━━━ Exercise data ━━━
-- pv_equiv track=rewrite | github.com/Nokmer/Project | Ближайший ноль.py | recalculation
-- ===== SOURCE A (Python) =====
-- def recalculation(array: list) -> list:
--
--     ranking = None
--     array_2 = []
--
--     for i in array:
--         if i == 0:
--             ranking = 0
--
--         array_2.append(ranking)
--
--         if ranking is not None:
--             ranking += 1
--
--     return array_2
-- ===== SOURCE B (Python) =====
-- def recalculation(array: list) -> list:
--     # Stage 1: collect the positions of all zeros; Stage 2: emit None for the
--     # prefix before the first zero, then one counted-up range per zero segment.
--     zs = [i for i, x in enumerate(array) if x == 0]
--     if not zs:
--         return [None] * len(array)
--     out = [None] * zs[0]
--     bounds = zs + [len(array)]
--     for a, b in zip(bounds, bounds[1:]):
--         out.extend(range(b - a))
--     return out
-- ===== Notes on version B (the rewrite author's own statement) =====
-- stated objective: alternative
-- what changed: B is a staged algorithm: it first collects the zero positions, then assembles the output from a None-prefix plus one range(gap) block per segment between consecutive zeros, instead of A's single pass threading a per-element counter.
import Mathlib
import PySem

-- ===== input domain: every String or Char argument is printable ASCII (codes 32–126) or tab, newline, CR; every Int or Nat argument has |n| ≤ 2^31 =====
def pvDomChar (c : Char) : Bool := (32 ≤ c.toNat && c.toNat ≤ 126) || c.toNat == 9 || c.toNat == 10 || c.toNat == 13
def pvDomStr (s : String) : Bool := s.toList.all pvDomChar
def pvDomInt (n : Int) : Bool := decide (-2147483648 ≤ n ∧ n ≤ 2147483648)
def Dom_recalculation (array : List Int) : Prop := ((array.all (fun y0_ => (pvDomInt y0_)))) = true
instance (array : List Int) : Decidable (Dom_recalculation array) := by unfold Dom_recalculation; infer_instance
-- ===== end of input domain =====

-- B replaces A's single counter-threading pass by a staged algorithm: collect the zero positions, then build the output as a None-prefix plus one range block per zero segment; objective: alternative decomposition, same O(n) cost.


-- ===== PORT A =====
-- A: one pass threading counter 'ranking' (reset to 0 on zeros, incremented after each append).
def recGoA : List Int → Option Int → List (Option Int) → List (Option Int)
  | [], _, acc => acc
  | x :: xs, r, acc =>
    let r1 := if x = 0 then some 0 else r
    let acc' := acc ++ [r1]
    let r2 := match r1 with
      | some k => some (k + 1)
      | none => none
    recGoA xs r2 acc'

def recalculation (array : List Int) : List (Option Int) :=
  recGoA array none []

-- ===== PORT B =====
-- B stage 1: '[i for i, x in enumerate(array) if x == 0]' (the enumerate index threaded explicitly).
def zsFrom : Int → List Int → List Int
  | _, [] => []
  | i, x :: xs => if x = 0 then i :: zsFrom (i + 1) xs else zsFrom (i + 1) xs

-- B stage 2: None-prefix, then extend with range(b - a) for consecutive bounds.
def recalculation_alt (array : List Int) : List (Option Int) :=
  let zs := zsFrom 0 array
  match zs with
  | [] => List.replicate array.length none
  | z0 :: _ =>
    let bounds := zs ++ [(array.length : Int)]
    (bounds.zip bounds.tail).foldl
      (fun out p => out ++ (PySem.List.pyRange 0 (p.2 - p.1) 1).map some)
      (List.replicate z0.toNat none)

-- ===== PRECONDITION & SPEC =====
def Spec_recalculation (array : List Int) (out : List (Option Int)) : Prop := out = recalculation_alt array
instance (array : List Int) (out : List (Option Int)) : Decidable (Spec_recalculation array out) := by unfold Spec_recalculation; infer_instance

-- ===== CLAIM (what is proved, stated in full; the proofs are below) =====
def Claim_equal_recalculation : Prop := ∀ (array : List Int), Dom_recalculation array → Spec_recalculation array (recalculation array)

-- ===== LEMMAS AND PROOFS =====

-- A without the accumulator.
def fA : List Int → Option Int → List (Option Int)
  | [], _ => []
  | x :: xs, r =>
    let r1 := if x = 0 then some 0 else r
    r1 :: fA xs (match r1 with | some k => some (k + 1) | none => none)

theorem recGoA_eq (xs : List Int) : ∀ (r : Option Int) (acc : List (Option Int)),
    recGoA xs r acc = acc ++ fA xs r := by
  induction xs with
  | nil => intro r acc; simp [recGoA, fA]
  | cons x xs ih => intro r acc; simp [recGoA, fA, ih]

-- one segment of B\'s output
def seg (p : Int × Int) : List (Option Int) := (PySem.List.pyRange 0 (p.2 - p.1) 1).map some

-- consecutive pairs
def pairs : Int → List Int → Int → List (Int × Int)
  | z, [], n => [(z, n)]
  | z, w :: l, n => (z, w) :: pairs w l n

theorem zip_tail_eq_pairs (l : List Int) : ∀ (z0 n : Int),
    ((z0 :: l ++ [n]).zip ((z0 :: l ++ [n]).tail)) = pairs z0 l n := by
  induction l with
  | nil => intro z0 n; simp [pairs]
  | cons w l ih => intro z0 n; simp only [List.cons_append, List.zip_cons_cons, List.tail_cons, pairs]
                   exact congrArg _ (ih w n)

theorem foldl_extend (l : List (Int × Int)) : ∀ (init : List (Option Int)),
    l.foldl (fun out p => out ++ (PySem.List.pyRange 0 (p.2 - p.1) 1).map some) init
      = init ++ l.flatMap seg := by
  induction l with
  | nil => intro init; simp
  | cons p l ih => intro init; simp [List.foldl_cons, ih, List.flatMap_cons, seg]

theorem zsFrom_head_ge : ∀ (q : List Int) (i z0 : Int) (rest : List Int),
    zsFrom i q = z0 :: rest → i ≤ z0 := by
  intro q
  induction q with
  | nil => intro i z0 rest h; simp [zsFrom] at h
  | cons x xs ih =>
    intro i z0 rest h
    by_cases hx : x = 0
    · simp [zsFrom, hx] at h; omega
    · simp [zsFrom, hx] at h; have := ih (i + 1) z0 rest h; omega

theorem map_some_range_succ (c : Int) (hc : 0 ≤ c) :
    (PySem.List.pyRange 0 (c + 1) 1).map (some : Int → Option Int)
      = (PySem.List.pyRange 0 c 1).map some ++ [some c] := by
  rw [PySem.List.pyRange_one_succ_right (by omega)]
  simp

-- main segment lemma: after a zero at absolute index z, with c positions already past it
theorem segLemma : ∀ (q : List Int) (z c : Int), 0 ≤ c →
    ((PySem.List.pyRange 0 c 1).map some) ++ fA q (some c)
      = (pairs z (zsFrom (z + c) q) (z + c + q.length)).flatMap seg := by
  intro q
  induction q with
  | nil =>
    intro z c hc
    simp [zsFrom, pairs, fA, seg, List.flatMap_cons]
  | cons x xs ih =>
    intro z c hc
    by_cases hx : x = 0
    · have h1 : zsFrom (z + c) (x :: xs) = (z + c) :: zsFrom (z + c + 1) xs := by
        simp [zsFrom, hx]
      rw [h1]
      simp only [pairs, List.flatMap_cons]
      have h2 := ih (z + c) 1 (by omega)
      have h3 : z + c + 1 + (xs.length : Int) = z + c + (x :: xs).length := by
        simp; omega
      rw [h3] at h2
      rw [← h2]
      have hseg : seg (z, z + c) = (PySem.List.pyRange 0 c 1).map some := by
        simp [seg]
      rw [hseg]
      simp [fA, hx, PySem.List.pyRange_one_cons (by omega : (0:Int) < 1)]
    · have h1 : zsFrom (z + c) (x :: xs) = zsFrom (z + c + 1) xs := by
        simp [zsFrom, hx]
      rw [h1]
      rw [show z + c + ((x :: xs).length : Int) = z + (c + 1) + (xs.length : Int) by simp; omega]
      have h2 := ih z (c + 1) (by omega)
      rw [show z + (c + 1) = z + c + 1 from by omega] at h2 ⊢
      rw [← h2, map_some_range_succ c hc]
      simp [fA, hx]

-- B\'s staged result, as a function of the zero list
def buildB (zs : List Int) (i n : Int) (len : Nat) : List (Option Int) :=
  match zs with
  | [] => List.replicate len none
  | z0 :: rest => List.replicate (z0 - i).toNat none ++ (pairs z0 rest (i + n)).flatMap seg

-- top level: fA with counter none equals B\'s staged construction
theorem topLemma : ∀ (array : List Int) (i : Int),
    fA array none = buildB (zsFrom i array) i array.length array.length := by
  intro array
  induction array with
  | nil => intro i; simp [zsFrom, fA, buildB]
  | cons x xs ih =>
    intro i
    by_cases hx : x = 0
    · have h1 : zsFrom i (x :: xs) = i :: zsFrom (i + 1) xs := by simp [zsFrom, hx]
      rw [h1]
      have h2 := segLemma xs i 1 (by omega)
      have h3 : i + 1 + (xs.length : Int) = i + (x :: xs).length := by simp; omega
      rw [h3] at h2
      have hfa : fA (x :: xs) none = some 0 :: fA xs (some 1) := by simp [fA, hx]
      rw [hfa, buildB, ← h2]
      simp [PySem.List.pyRange_one_cons (by omega : (0:Int) < 1)]
    · have h1 : zsFrom i (x :: xs) = zsFrom (i + 1) xs := by simp [zsFrom, hx]
      have hfa : fA (x :: xs) none = none :: fA xs none := by simp [fA, hx]
      rw [h1, hfa, ih (i + 1)]
      cases hz : zsFrom (i + 1) xs with
      | nil => simp [buildB, List.replicate_succ]
      | cons z0 rest =>
        have hge := zsFrom_head_ge xs (i + 1) z0 rest hz
        have hrep : (z0 - i).toNat = (z0 - (i + 1)).toNat + 1 := by omega
        have h4 : i + 1 + (xs.length : Int) = i + (x :: xs).length := by simp; omega
        simp only [buildB, hrep, h4, List.replicate_succ, List.cons_append]

-- ===== VERDICT (by name: the statement is the Claim_ definition above) =====
theorem recalculation_spec : Claim_equal_recalculation := by
  intro array _
  unfold Spec_recalculation
  have hA : recalculation array = fA array none := by
    simpa using recGoA_eq array none []
  unfold recalculation_alt
  rw [hA, topLemma array 0]
  cases hz : zsFrom 0 array with
  | nil => simp [buildB]
  | cons z0 rest =>
    simp only [buildB]
    rw [zip_tail_eq_pairs rest z0 (array.length : Int), foldl_extend,
      show z0 - 0 = z0 from by omega, show (0:Int) + array.length = (array.length:Int) from by omega]
-- pv_equiv track=rewrite | github.com/ynXiang/LeetCode | 413.ArithmeticSlices/solution.py | getArithmeticSlicesLength
-- ===== SOURCE A (Python) =====
-- def getArithmeticSlicesLength(A):
--     if len(A) < 3:
--         return []
--     i = 2
--     count = []
--     diff = A[1] - A[0]
--     length = 2
--     while i < len(A):
--         if A[i] - A[i-1] == diff:
--             length += 1
--         else:
--             diff = A[i] - A[i-1]
--             if length > 2:
--                 count.append(length)
--                 length = 2
--         i += 1
--     if length > 2:
--         count.append(length)
--     return count
-- ===== SOURCE B (Python) =====
-- def getArithmeticSlicesLength(A):
--     diffs = [x - y for x, y in zip(A[1:], A)]
--     res = []
--     n = len(diffs)
--     i = 0
--     while i < n:
--         j = i + 1
--         while j < n and diffs[j] == diffs[i]:
--             j += 1
--         if j - i + 1 > 2:
--             res.append(j - i + 1)
--         i = j
--     return res
-- ===== Notes on version B (the rewrite author's own statement) =====
-- stated objective: alternative
-- what changed: B first materialises the difference array, then consumes it run by run with an inner scan that finds each maximal run of equal differences in one jump, instead of A's single stateful pass tracking a running (diff, length) pair over the original array.
import Mathlib
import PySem

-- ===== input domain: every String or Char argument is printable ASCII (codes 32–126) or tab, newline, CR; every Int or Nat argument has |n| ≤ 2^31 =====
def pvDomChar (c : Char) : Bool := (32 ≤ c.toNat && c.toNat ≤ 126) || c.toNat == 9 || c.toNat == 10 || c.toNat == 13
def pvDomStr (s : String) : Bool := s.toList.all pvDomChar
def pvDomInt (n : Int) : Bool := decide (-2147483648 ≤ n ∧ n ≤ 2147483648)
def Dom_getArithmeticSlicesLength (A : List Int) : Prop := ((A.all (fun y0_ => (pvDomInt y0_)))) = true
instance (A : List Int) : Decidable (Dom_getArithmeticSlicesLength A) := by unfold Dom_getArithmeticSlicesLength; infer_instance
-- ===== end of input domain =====

-- B consumes the difference array run by run (inner scan per maximal run) instead of A's
-- single stateful pass over the original array; same cost, alternative structure.

-- ===== PORT A =====
-- the while loop of A; indices i-1, i are always in range (2 ≤ i < len A), so A[i] is A.getD i 0
def aLoop (A : List Int) (i : Nat) (diff length : Int) (count : List Int) : List Int :=
  if i < A.length then
    if A.getD i 0 - A.getD (i-1) 0 = diff then
      aLoop A (i+1) diff (length + 1) count
    else
      if length > 2 then
        aLoop A (i+1) (A.getD i 0 - A.getD (i-1) 0) 2 (count ++ [length])
      else
        aLoop A (i+1) (A.getD i 0 - A.getD (i-1) 0) length count
  else
    if length > 2 then count ++ [length] else count
termination_by A.length - i

def getArithmeticSlicesLength (A : List Int) : List Int :=
  if A.length < 3 then []
  else aLoop A 2 (A.getD 1 0 - A.getD 0 0) 2 []

-- ===== PORT B =====
-- inner while of B: j - i = 1 + number of elements after position i equal to diffs[i]
def countLead (d : Int) : List Int → Nat
  | [] => 0
  | x :: xs => if x = d then countLead d xs + 1 else 0

-- outer while of B: the index i is carried as the suffix `drop i diffs`; each step
-- consumes one maximal run (i := j) and appends j - i + 1 = k + 1 when > 2
def bLoop (diffs : List Int) (res : List Int) : List Int :=
  match diffs with
  | [] => res
  | d :: ds =>
    let k := 1 + countLead d ds
    bLoop (List.drop k (d :: ds)) (res ++ if ((k : Int) + 1 > 2) then [(k : Int) + 1] else [])
termination_by diffs.length
decreasing_by simp only [List.length_drop, List.length_cons]; omega

def getArithmeticSlicesLength_alt (A : List Int) : List Int :=
  let diffs := List.zipWith (fun x y => x - y) (List.drop 1 A) A   -- zip(A[1:], A)
  bLoop diffs []

-- ===== PRECONDITION & SPEC =====
def Spec_getArithmeticSlicesLength (A : List Int) (out : List Int) : Prop := out = getArithmeticSlicesLength_alt A
instance (A : List Int) (out : List Int) : Decidable (Spec_getArithmeticSlicesLength A out) := by unfold Spec_getArithmeticSlicesLength; infer_instance

-- ===== CLAIM (what is proved, stated in full; the proofs are below) =====
def Claim_equal_getArithmeticSlicesLength : Prop := ∀ (A : List Int), Dom_getArithmeticSlicesLength A → Spec_getArithmeticSlicesLength A (getArithmeticSlicesLength A)

-- ===== LEMMAS AND PROOFS =====

-- reference recursion over the remaining difference list, mirroring A's loop state
def aRun (ds : List Int) (diff length : Int) (count : List Int) : List Int :=
  match ds with
  | [] => if length > 2 then count ++ [length] else count
  | d :: ds' =>
    if d = diff then aRun ds' diff (length + 1) count
    else
      if length > 2 then aRun ds' d 2 (count ++ [length])
      else aRun ds' d length count

def diffsOf (A : List Int) : List Int := List.zipWith (fun x y => x - y) (List.drop 1 A) A

theorem diffsOf_length (A : List Int) : (diffsOf A).length = A.length - 1 := by
  simp [diffsOf]

theorem diffsOf_getD (A : List Int) (j : Nat) (h : j + 1 < A.length) :
    (diffsOf A).getD j 0 = A.getD (j+1) 0 - A.getD j 0 := by
  have hj : j < (diffsOf A).length := by rw [diffsOf_length]; omega
  have hj1 : j < (List.drop 1 A).length := by simp; omega
  have hjA : j < A.length := by omega
  rw [List.getD_eq_getElem _ _ hj, List.getD_eq_getElem _ _ (by omega : j + 1 < A.length),
      List.getD_eq_getElem _ _ hjA]
  simp [diffsOf, List.getElem_zipWith]

theorem aLoop_eq_aRun (A : List Int) (i : Nat) (diff length : Int) (count : List Int)
    (hi : 1 ≤ i) :
    aLoop A i diff length count = aRun (List.drop (i-1) (diffsOf A)) diff length count := by
  by_cases h : i < A.length
  · have hdl : i - 1 < (diffsOf A).length := by rw [diffsOf_length]; omega
    have hdrop : List.drop (i-1) (diffsOf A)
        = (diffsOf A).getD (i-1) 0 :: List.drop i (diffsOf A) := by
      have hi1 : i - 1 + 1 = i := by omega
      rw [List.getD_eq_getElem _ _ hdl, List.drop_eq_getElem_cons hdl, hi1]
    have hval : (diffsOf A).getD (i-1) 0 = A.getD i 0 - A.getD (i-1) 0 := by
      have := diffsOf_getD A (i-1) (by omega)
      rwa [Nat.sub_add_cancel hi] at this
    rw [aLoop, hdrop, aRun, hval, if_pos h]
    have ih1 := aLoop_eq_aRun A (i+1) diff (length+1) count (by omega)
    have ih2 := aLoop_eq_aRun A (i+1) (A.getD i 0 - A.getD (i-1) 0) 2 (count ++ [length]) (by omega)
    have ih3 := aLoop_eq_aRun A (i+1) (A.getD i 0 - A.getD (i-1) 0) length count (by omega)
    simp only [Nat.add_sub_cancel] at ih1 ih2 ih3
    split_ifs <;> simp_all
  · have : List.drop (i-1) (diffsOf A) = [] := by
      apply List.drop_eq_nil_of_le
      rw [diffsOf_length]; omega
    rw [aLoop, this, aRun, if_neg h]
termination_by A.length - i

-- processing ds while the current run (value diff) already holds `length ≥ 2` elements:
-- it absorbs the leading diff-run, emits once, then restarts with length 2
theorem aRun_split (ds : List Int) (diff length : Int) (count : List Int) (hlen : 2 ≤ length) :
    aRun ds diff length count =
      (match List.drop (countLead diff ds) ds with
       | [] => if length + countLead diff ds > 2 then count ++ [length + countLead diff ds] else count
       | d :: ds' => aRun ds' d 2
           (if length + countLead diff ds > 2 then count ++ [length + countLead diff ds] else count)) := by
  induction ds generalizing length with
  | nil => simp [aRun, countLead]
  | cons x xs ih =>
    by_cases hx : x = diff
    · have h1 := ih (length + 1) (by omega)
      simp only [countLead, aRun, hx]
      rw [h1]
      have : length + 1 + (countLead diff xs : Int) = length + ((countLead diff xs : Int) + 1) := by ring
      simp only [this]
      push_cast
      rfl
    · simp only [countLead, Nat.cast_zero, add_zero, List.drop_zero, aRun, if_neg hx]
      by_cases hl : length > 2
      · simp [hl]
      · have : length = 2 := by omega
        simp [this]

theorem bLoop_nil (res : List Int) : bLoop [] res = res := by
  unfold bLoop
  rfl

theorem bLoop_cons (d : Int) (ds res : List Int) :
    bLoop (d :: ds) res =
      bLoop (List.drop (countLead d ds) ds)
        (res ++ if (2 ≤ 1 + (countLead d ds : Int)) then [1 + (countLead d ds : Int) + 1] else []) := by
  conv_lhs => rw [bLoop.eq_def]
  simp only [gt_iff_lt, Nat.cast_add, Nat.cast_one]
  rw [Nat.add_comm 1 (countLead d ds), List.drop_succ_cons]
  norm_num

theorem aRun_eq_bLoop (n : Nat) (ds : List Int) (d : Int) (res : List Int)
    (hn : ds.length ≤ n) :
    aRun ds d 2 res = bLoop (d :: ds) res := by
  induction n generalizing ds d res with
  | zero =>
    have : ds = [] := by cases ds <;> simp_all
    subst this
    rw [bLoop_cons]
    simp [aRun, countLead, bLoop_nil]
  | succ n ih =>
    rw [aRun_split ds d 2 res (by omega), bLoop_cons]
    have hk : ((1 + countLead d ds : Int) + 1 > 2) ↔ ((2 : Int) + countLead d ds > 2) := by
      constructor <;> intro h <;> omega
    have hv : (1 + (countLead d ds : Int)) + 1 = 2 + (countLead d ds : Int) := by ring
    cases hdrop : List.drop (countLead d ds) ds with
    | nil =>
      dsimp only
      rw [bLoop_nil]
      split_ifs with h1 h2 h2 <;> simp_all
    | cons d' ds' =>
      dsimp only
      have hlen : ds'.length ≤ n := by
        have h2 : (List.drop (countLead d ds) ds).length = ds.length - countLead d ds := by simp
        rw [hdrop] at h2
        simp at h2
        omega
      rw [ih ds' d' _ hlen]
      congr 1
      split_ifs with h1 h2 h2 <;> simp_all

-- ===== VERDICT (by name: the statement is the Claim_ definition above) =====
theorem getArithmeticSlicesLength_spec : Claim_equal_getArithmeticSlicesLength := by
  intro A _
  unfold Spec_getArithmeticSlicesLength getArithmeticSlicesLength getArithmeticSlicesLength_alt
  by_cases h : A.length < 3
  · rw [if_pos h]
    -- diffs has ≤ 1 element: bLoop yields []
    match A, h with
    | [], _ => simp [bLoop_nil]
    | [a], _ => simp [bLoop_nil]
    | [a, b], _ =>
      simp only [List.drop, List.zipWith]
      rw [bLoop_cons]
      simp [countLead, bLoop_nil]
    | a :: b :: c :: t, h => simp at h; omega
  · rw [if_neg h]
    have h1 : 1 ≤ 2 := by omega
    rw [aLoop_eq_aRun A 2 _ 2 [] (by omega)]
    have hdl : 0 < (diffsOf A).length := by rw [diffsOf_length]; omega
    obtain ⟨d0, rest, hds⟩ : ∃ d0 rest, diffsOf A = d0 :: rest := by
      cases hd : diffsOf A with
      | nil => rw [hd] at hdl; simp at hdl
      | cons x xs => exact ⟨x, xs, rfl⟩
    have hd0 : d0 = A.getD 1 0 - A.getD 0 0 := by
      have := diffsOf_getD A 0 (by omega)
      rw [hds] at this
      simpa using this
    have hdrop1 : List.drop (2-1) (diffsOf A) = rest := by rw [hds]; rfl
    rw [hdrop1, ← hd0, aRun_eq_bLoop rest.length rest d0 [] le_rfl]
    show bLoop (d0 :: rest) [] = bLoop (diffsOf A) []
    rw [hds]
━━━
Each line of the material above that contains the string "bounds" adds one to the count; report the final count only.

Written answer :: 5